A gently inclined, long burrow might incur a lower energetic cost to construct depending on the degree of inclination and distance between the burrow entrance and terminus. Soil profiles have surface and subsurface horizons from top to bottom with distinct composition and firmness (e.g., Kraus, 1999; Brady and Weil, 2002). A gently inclined burrow would increase the probability of spending more time within a horizon with similar composition and firmness, whereas a vertical burrow would have a higher probability of passing more quickly through multiple horizons with different composition and firmness. If an inclined burrow passes from a surface horizon that is relatively loose and contains organics (i.e., A horizon) into a subsurface horizon (E, B, or C horizon) that is more cohesive and firmer, than a higher energetic cost might be incurred. The degree of energetic costs depends on the development and thickness of each horizon, which reflects overall soil formation.
The solution to conserve energy expenditure during construction would seem to be a zigzag or switchback pattern which could eventually ‘tighten’ into a helix. However, some marine organisms construct(ed) helical burrows in the horizontal direction (e.g., Dworschak and Rodrigues, 1997; Minter et al., 2008); the falling soil hypothesis is not a good fit as an explanation for helical burrows in these species. Similarly, some helical sections in the burrows of the shrimpCallianassa bouvier may be excavated in the upwards direction (Dworschak and Pervesler, 1988).

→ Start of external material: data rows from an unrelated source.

-- pv_equiv track=rewrite | github.com/AxlAV/Trabajo-final | app.py | calcular_subredes
-- ===== SOURCE A (Python) =====
-- def ip_a_binario(ip):
--     return ''.join([f'{int(octeto):08b}' for octeto in ip.split('.')])
--
-- def binario_a_ip(binario):
--     return '.'.join([str(int(binario[i:i+8], 2)) for i in range(0, 32, 8)])
--
-- def calcular_subredes(ip, prefijo, num_subredes):
--     ip_binario = ip_a_binario(ip)
--     prefijo_longitud = prefijo
--
--     bits_necesarios = (num_subredes - 1).bit_length()
--     nueva_mascara_longitud = prefijo_longitud + bits_necesarios
--     nueva_mascara_binario = '1' * nueva_mascara_longitud + '0' * (32 - nueva_mascara_longitud)
--     nueva_mascara = binario_a_ip(nueva_mascara_binario)
--
--     subredes = []
--     for i in range(num_subredes):
--         subred_binario = ip_binario[:prefijo_longitud] + f'{i:0{bits_necesarios}b}' + '0' * (32 - prefijo_longitud - bits_necesarios)
--         subredes.append(binario_a_ip(subred_binario) + f'/{nueva_mascara_longitud}')
--
--     return nueva_mascara, subredes
-- ===== SOURCE B (Python) =====
-- def _int_a_ip(x):
--     return '.'.join(str((x >> s) % 256) for s in (24, 16, 8, 0))
--
-- def calcular_subredes(ip, prefijo, num_subredes):
--     octetos = [int(o) for o in ip.split('.')]
--     ip_int = 0
--     for o in octetos:
--         ip_int = ip_int * 256 + o
--     n_bits = 8 * len(octetos)
--     bits = (num_subredes - 1).bit_length()
--     longitud = prefijo + bits
--     mascara = _int_a_ip(((1 << longitud) - 1) << (32 - longitud))
--     red = ip_int >> (n_bits - prefijo)
--     subredes = [f'{_int_a_ip(((red << bits) + i) << (32 - longitud))}/{longitud}'
--                 for i in range(num_subredes)]
--     return mascara, subredes
-- ===== Notes on version B (the rewrite author's own statement) =====
-- stated objective: alternative
-- what changed: A builds binary strings per address (octet formatting, string slicing/concatenation, base-2 reparsing of four slices); B never builds bit strings: it packs the octets into one integer and computes the mask, the network prefix and each subnet with shifts and modular arithmetic. Pre_ restricts to the natural domain (octets 0..255, 0 <= prefijo <= address bits, prefijo + bits needed <= 32); …
-- outside the precondition, e.g. on calcular_subredes('1.2.3.4', -8, 2): A returns ('0.0.0.0', ['1.2.3.0/-7', '1.2.3.128/-7']), B raises ValueError; on calcular_subredes('1.2', 20, 2): A returns ('255.255.248.0', ['1.2.0.0/21', '1.2.128.0/21']), B raises ValueError
import Mathlib
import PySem

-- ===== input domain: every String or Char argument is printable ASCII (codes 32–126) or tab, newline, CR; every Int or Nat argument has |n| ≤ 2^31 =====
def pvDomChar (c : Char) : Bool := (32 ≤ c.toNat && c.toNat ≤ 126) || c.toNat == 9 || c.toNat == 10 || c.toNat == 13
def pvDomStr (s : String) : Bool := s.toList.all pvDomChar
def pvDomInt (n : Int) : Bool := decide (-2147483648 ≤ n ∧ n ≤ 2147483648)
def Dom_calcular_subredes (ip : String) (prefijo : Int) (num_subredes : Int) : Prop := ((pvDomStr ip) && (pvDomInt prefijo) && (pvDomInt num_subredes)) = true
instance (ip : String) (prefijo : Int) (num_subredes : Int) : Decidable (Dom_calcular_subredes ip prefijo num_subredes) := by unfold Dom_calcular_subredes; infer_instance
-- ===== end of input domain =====

-- B replaces A's binary-string building/slicing/parsing by 32-bit integer arithmetic
-- (one packed address integer; mask, base and subnets by shifts and mod); same results on Pre_.

-- ===== PORT A =====

-- binary digits of n, most significant first (helper for Python's format(n, 'b'))
def pvBinAux : Nat → List Char → List Char
  | 0, acc => acc
  | n+1, acc => pvBinAux ((n+1)/2) ((if (n+1) % 2 == 1 then '1' else '0') :: acc)
decreasing_by exact Nat.div_lt_self (Nat.succ_pos n) (by omega)

-- format(v, 'b'): minimal binary digits, '-' sign in front for negative v
def pvBinDigits (v : Int) : List Char :=
  if v < 0 then '-' :: pvBinAux (-v).toNat []
  else if v = 0 then ['0']
  else pvBinAux v.toNat []

-- f'{v:0{w}b}' = format(v, 'b') left-padded with '0' to width w (sign kept in front) = zfill
def pvFmtB (v : Int) (w : Nat) : List Char := PySem.Chars.zfill (pvBinDigits v) w

-- ip_a_binario: ''.join(f'{int(octeto):08b}' for octeto in ip.split('.'))
-- int(octeto) raises ValueError when unparseable: excluded by Pre_, so the .getD 0 is unreachable there
def pvIpABinario (ip : String) : List Char :=
  (((PySem.Str.split? ip ".").getD []).map (fun o => pvFmtB ((PySem.Int.ofStr? o).getD 0) 8)).flatten

-- binario_a_ip: '.'.join(str(int(binario[i:i+8], 2)) for i in range(0, 32, 8))
-- int(s, 2) raises ValueError on an empty/invalid slice: excluded by Pre_, so the .getD 0 is unreachable
def pvBinarioAIp (b : List Char) : List Char :=
  PySem.Chars.join ['.'] ((PySem.List.pyRange 0 32 8).map (fun i =>
    PySem.Int.toChars ((PySem.Int.ofCharsBase? (PySem.List.slice b (some i) (some (i + 8))) 2).getD 0)))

Some skinks construct a switchback style of burrow that mimics a spiral (Hembree and Hasiotis, 2006). These switchbacks come from the main part of the inclined burrow, which is flattened, elliptical in cross-section, and resembles an upside-down U or reniform-shape (Hasiotis et al., 2004; Hembree and Hasiotis, 2006). A possible function of this switchback structure, which is not visible from the surface of the soil, is to escape the burrow if a predator enters. Likewise, if the hidden switchback burrow opening is discovered, a potential predator might not be able to follow the tortuous path into the main part of the burrow.
Testing the falling soil hypothesis in monitor lizards could involve observing nesting females in a captive situation to determine how well mothers prevent soil from reaching the burrow terminus; alternatively, recreating a helix in the laboratory with a model lizard could shed insights into this ability, as would experiments with humans attempting to construct a helical burrow.